▶ **What needs to be done**: The answer must be every line of the data that holds the word "using".

Stored dataset items:
-- converse of PySem.List.perm_of_mem_permutations
theorem mem_permutations_of_perm {α : Type} :
    ∀ (p xs : List α), p.Perm xs → p ∈ PySem.List.permutations xs xs.length := by
  intro p
  induction p with
  | nil =>
    intro xs h
    rw [List.Perm.eq_nil h.symm]
    simp [PySem.List.permutations_zero]
  | cons a t ih =>
    intro xs h
    have hlen : xs.length = t.length + 1 := by
      have := h.length_eq; simpa using this.symm
    have ha : a ∈ xs := h.mem_iff.mp List.mem_cons_self
    rcases List.mem_iff_getElem.mp ha with ⟨i, hi, hxi⟩
    rw [hlen, permutations_succ]
    rw [List.mem_flatMap]
    refine ⟨i, by simpa [hlen] using List.mem_range.mpr hi, ?_⟩
    rw [List.getElem?_eq_getElem hi, hxi]
    simp only [List.mem_map]
    refine ⟨t, ?_, rfl⟩
    have hperm : t.Perm (xs.eraseIdx i) := by
      have h2 : xs.Perm (a :: xs.eraseIdx i) := by
        have := (List.getElem_cons_eraseIdx_perm hi).symm
        rwa [hxi] at this
      exact (List.perm_cons a).mp (h.trans h2)
    have hlen2 : (xs.eraseIdx i).length = t.length := by
      rw [List.length_eraseIdx_of_lt hi, hlen]; simp
    rw [← hlen2]
    exact ih _ hperm

-- a strictly increasing list of members of a strictly increasing list is a sublist of it
theorem sublist_of_pairwise_lt_subset :
    ∀ (l₂ l₁ : List Int), l₂.Pairwise (· < ·) → l₁.Pairwise (· < ·) →
      (∀ x ∈ l₁, x ∈ l₂) → l₁.Sublist l₂ := by
  intro l₂
  induction l₂ with
  | nil =>
    intro l₁ _ _ hs
    cases l₁ with
    | nil => exact List.Sublist.refl []
    | cons a t => exact absurd (hs a List.mem_cons_self) (List.not_mem_nil)
  | cons b t₂ ih =>
    intro l₁ h2 h1 hs
    rcases List.pairwise_cons.mp h2 with ⟨hb, ht₂⟩
    cases l₁ with
    | nil => exact List.nil_sublist _
    | cons a t₁ =>
      rcases List.pairwise_cons.mp h1 with ⟨hat, ht₁⟩
      rcases List.mem_cons.mp (hs a List.mem_cons_self) with rfl | hat₂
      · refine List.Sublist.cons₂ a (ih t₁ ht₂ ht₁ ?_)
        intro x hx
        rcases List.mem_cons.mp (hs x (List.mem_cons_of_mem _ hx)) with rfl | hx₂
        · exact absurd (hat x hx) (lt_irrefl x)
        · exact hx₂
      · refine List.Sublist.cons b (ih (a :: t₁) ht₂ h1 ?_)
        intro x hx
        have hba : b < a := hb a hat₂
        have hbx : b < x := by
          rcases List.mem_cons.mp hx with rfl | hx'
          · exact hba
          · exact hba.trans (hat x hx')
        rcases List.mem_cons.mp (hs x hx) with rfl | hx₂
        · exact absurd hbx (lt_irrefl x)
        · exact hx₂

theorem mem_canCoverA (N : Int) (w : List Int) (know : List (List Char)) (c : List Int) :
    c ∈ canCoverA N w know ↔
      ∃ o, (o.length = w.length ∧ ∀ x ∈ o, 0 ≤ x ∧ x < N) ∧ edgeOk know w o = true ∧
        o.Nodup ∧ PySem.List.sorted o (fun x => x) = c := by
  unfold canCoverA
  rw [mem_foldl_addif]
  simp only [List.not_mem_nil, false_or]
  constructor
  · rintro ⟨o, ho, hf, rfl⟩
    rcases Bool.and_eq_true_iff.mp hf with ⟨he, hn⟩
    exact ⟨o, (mem_pyProdRep N _ o).mp ho, he, (ofList_len_beq o).mp hn, rfl⟩
  · rintro ⟨o, hp, he, hn, rfl⟩
    exact ⟨o, (mem_pyProdRep N _ o).mpr hp, Bool.and_eq_true_iff.mpr ⟨he, (ofList_len_beq o).mpr hn⟩, rfl⟩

▶ **Expected output**:
      have := h.length_eq; simpa using this.symm
    refine ⟨i, by simpa [hlen] using List.mem_range.mpr hi, ?_⟩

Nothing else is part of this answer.